In a surprise move late last night that confounded weeks of expert punditry, Israeli Prime Minister Benjamin Netanyahu and Opposition Leader Shaul Mofaz (Kadima) announced the formation of a unity government. The Likud leader had been expected to call for early elections in September (rather than October 2013) before this news broke.
Via Meadia‘s telepathic capabilities are unfortunately limited, so we cannot tell readers what the leaders were thinking, but it is not hard to see the logic behind this development. Bibi wants to present a united political front to the US and the international community as he presses forward against Iran; he seeks greater coalition flexibility to deal with crucial (but underreported) domestic considerations like the battle to integrate the ultra-Orthodox into the army and workforce, and the reduction of their subsidies. Meanwhile, in addition to sharing these concerns, Mofaz sought to avert electoral disaster, as polls showed his Kadima party heading for a nosedive in proposed early elections.

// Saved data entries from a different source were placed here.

-- pv_equiv track=rewrite | github.com/Sergei-V-Fedorov/python-basic | Module18/09_message/main.py | reverse_on_punctuation
-- ===== SOURCE A (Python) =====
-- def reverse_on_punctuation(original_string):
--     copy_of_original = original_string[:] + '\0'  # для отслеживания конца строки
--     string_of_letters = []
--     result = []
--     for symbol in copy_of_original:
--         if symbol.isalpha():  # формируем слово
--             string_of_letters.append(symbol)  # добавляем в слово
--         elif not symbol.isalpha() or symbol == '\0':  # добавляем слово в резалт
--             reversed_word = ''.join(string_of_letters[::-1])  # переворачиваем слово,
--             result.append(reversed_word + symbol)  # добавляем в резалт вместе с пунктуацией
--             string_of_letters = []
--     result = ''.join(result)
--     return result[:-1]   # без '\0'
-- ===== SOURCE B (Python) =====
-- def _run_starts(alpha):
--     # start[i] = index where the maximal equal-alpha run containing i begins
--     # (runs of alphabetic characters; every non-alphabetic position is its own start)
--     start = []
--     for i, a in enumerate(alpha):
--         start.append(start[i - 1] if i and a and alpha[i - 1] else i)
--     return start
--
--
-- def reverse_on_punctuation(original_string):
--     # Positional mirror: no buffer, no run materialisation, no reversal.
--     # For an alphabetic position i inside the run [start[i], end[i]], the output
--     # character is s[start[i] + end[i] - i]; non-alphabetic positions are copied.
--     s = original_string
--     n = len(s)
--     alpha = [c.isalpha() for c in s]
--     start = _run_starts(alpha)
--     rstart = _run_starts(alpha[::-1])
--     end = [n - 1 - rstart[n - 1 - i] for i in range(n)]
--     return ''.join(s[start[i] + end[i] - i] if alpha[i] else s[i]
--                    for i in range(n))
-- ===== Notes on version B (the rewrite author's own statement) =====
-- stated objective: alternative
-- what changed: Replaced A's left-to-right state machine with a '\0' sentinel and a pending-word buffer by a positional-mirror algorithm: staged passes compute, for every position, the start and end index of its alphabetic run (the end indices via the same run-start helper applied to the reversed alpha mask), and the output character at an alphabetic position i is simply s[start[i]+end[i]-i]; no buffer, no run materialisation, no reversal.
import Mathlib
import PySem

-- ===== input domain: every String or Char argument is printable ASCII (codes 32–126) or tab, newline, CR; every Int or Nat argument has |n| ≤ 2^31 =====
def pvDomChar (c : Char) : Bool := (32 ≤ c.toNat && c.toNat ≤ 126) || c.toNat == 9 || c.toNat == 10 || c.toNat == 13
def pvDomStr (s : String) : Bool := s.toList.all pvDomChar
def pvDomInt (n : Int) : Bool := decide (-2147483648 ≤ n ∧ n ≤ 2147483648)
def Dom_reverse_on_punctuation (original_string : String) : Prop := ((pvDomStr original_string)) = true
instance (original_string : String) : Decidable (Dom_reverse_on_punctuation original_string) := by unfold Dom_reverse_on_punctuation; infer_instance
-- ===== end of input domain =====

-- B replaces A's forward state machine (pending-word buffer + '\0' sentinel) by a
-- positional-mirror algorithm: staged passes compute each position's run-start and
-- run-end index, and the output at an alphabetic position i is s[start[i]+end[i]-i];
-- objective: alternative (no buffer, no run materialisation, no reversal).


-- ===== PORT A =====
-- Transliteration of A: append the sentinel '\0', fold the per-character state machine
-- (string_of_letters, result : list of strings as List (List Char)), join, drop the last char
-- (result[:-1] on a string = dropLast; letters[::-1] = List.reverse — both exact here).
def reverse_on_punctuation (original_string : String) : String :=
  let copy_of_original := original_string.toList ++ ['\x00']
  let st := copy_of_original.foldl
    (fun (acc : List Char × List (List Char)) symbol =>
      if PySem.Chars.isalpha symbol then (acc.1 ++ [symbol], acc.2)
      else ([], acc.2 ++ [acc.1.reverse ++ [symbol]]))
    ([], [])
  String.ofList st.2.flatten.dropLast

-- ===== PORT B =====
-- _run_starts of Source B: the Python guard 'i and a and alpha[i-1]' is carried as prevAlpha
-- (false at i = 0, so the 'i and' part is absorbed) and prevStart (= start[i-1], the
-- previously appended value); exact on every input.
def mkStarts (prevAlpha : Bool) (prevStart : Nat) (i : Nat) : List Bool → List Nat
  | [] => []
  | a :: rest =>
    let st := if prevAlpha && a then prevStart else i
    st :: mkStarts a st (i + 1) rest

-- Transliteration of B. Every Python list/str index below is non-negative and in range
-- (established by the lemmas), so s[j] / list[j] is getD with an arbitrary default.
def reverse_on_punctuation_alt (original_string : String) : String :=
  let s := original_string.toList
  let n := s.length
  let alpha := s.map PySem.Chars.isalpha
  let start := mkStarts false 0 0 alpha
  let rstart := mkStarts false 0 0 alpha.reverse
  let endl := (List.range n).map (fun i => n - 1 - rstart.getD (n - 1 - i) 0)
  String.ofList ((List.range n).map (fun i =>
    if alpha.getD i false then s.getD (start.getD i 0 + endl.getD i 0 - i) ' '
    else s.getD i ' '))

-- ===== PRECONDITION & SPEC =====
def Spec_reverse_on_punctuation (original_string : String) (out : String) : Prop := out = reverse_on_punctuation_alt original_string
instance (original_string : String) (out : String) : Decidable (Spec_reverse_on_punctuation original_string out) := by unfold Spec_reverse_on_punctuation; infer_instance

-- ===== CLAIM (what is proved, stated in full; the proofs are below) =====
def Claim_equal_reverse_on_punctuation : Prop := ∀ (original_string : String), Dom_reverse_on_punctuation original_string → Spec_reverse_on_punctuation original_string (reverse_on_punctuation original_string)

-- ===== LEMMAS AND PROOFS =====

-- Common reference point for both proofs: the string split into maximal alpha/non-alpha
-- runs, alpha runs reversed.
def grpRuns (cs : List Char) : List Char :=
  match cs with
  | [] => []
  | c :: rest =>
    let k := PySem.Chars.isalpha c
    let run := c :: rest.takeWhile (fun d => PySem.Chars.isalpha d == k)
    let tl := rest.dropWhile (fun d => PySem.Chars.isalpha d == k)
    (if k then run.reverse else run) ++ grpRuns tl
termination_by cs.length
decreasing_by
  simpa using Nat.lt_succ_of_le (List.length_dropWhile_le _ _)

Students of Israeli history should not be surprised by this turn of events. The Jewish state has a tradition of broad-based centrist government during times of existential crisis, such as the build-up to the 1967 Six Day War. Parties tend to downplay their usual political differences in order to unite the country against a common foe. The Iranian nuclear threat most certainly qualifies as such an epochal event, as Netanyahu has often noted.
This grand coalition was perhaps a bit easier to cobble together than some of the earlier ones. Kadima split off from Likud under former premier Ariel Sharon, and the distance between the parties is not unbridgeable.
So the new government is a significant boon to both Netanyahu and Mofaz, as well as the State of Israel. But there is another unexpected beneficiary of this development: President Barack Obama.
This new centrist government removes one of the key stumbling blocks to the President’s diplomacy in the region: the conservative Israeli coalition. It is important to remember that this coalition was not Netanyahu’s first choice–after last elections, he sought to form a unity government with Kadima under now-deposed leader Tzipi Livni, but she refused to join unless she was given rotating premiership. Bibi then formed a government with a plethora of right-wing parties, as well as the left-leaning but greatly diminished Labor party under Ehud Barak.
This coalition was an uneasy one, and it came with high costs like installing the disreputable and often abrasive Avigdor Lieberman as Foreign Minister. Netanyahu himself is no flaming dove on the Palestinian issue, but the nature of the coalition reduced his bargaining flexibility.
By contrast, the new centrist coalition relegates extreme parties to its fringe, increases Netanyahu’s maneuverability on everything from Iran to the economy to the peace process, and allows him to embark on much-needed electoral reform to reduce the influence on small extremist parties. But just as crucially, the new government will also put greater internal pressure on Netanyahu to deal with the Palestinians (Kadima and Mofaz are on record in support of a more conciliatory approach).
It is a mixed picture for Obama. On the one hand, this government may be a little easier to work with on Palestinian issues; on the other, it may be politically easier for the Israelis to launch an attack against Iran.
Keeping up the pressure against Iran, consulting with Israel as nuclear negotiations proceed, and looking for ways to start some kind of meaningful discussion between Israelis and Palestinians looks like the most fruitful course the US administration’s Middle East diplomacy could take right now. For President Obama, who has pretty much been locked into a tough policy approach to Iran without being able to get anything significant from the Israelis on negotiations with the Palestinian Authority, that looks like a step forward.
If he plays his cards well, and if he is lucky (always a vital component of successful policy moves in the Middle East), President Obama just might emerge as the victor in Israel’s election that never was.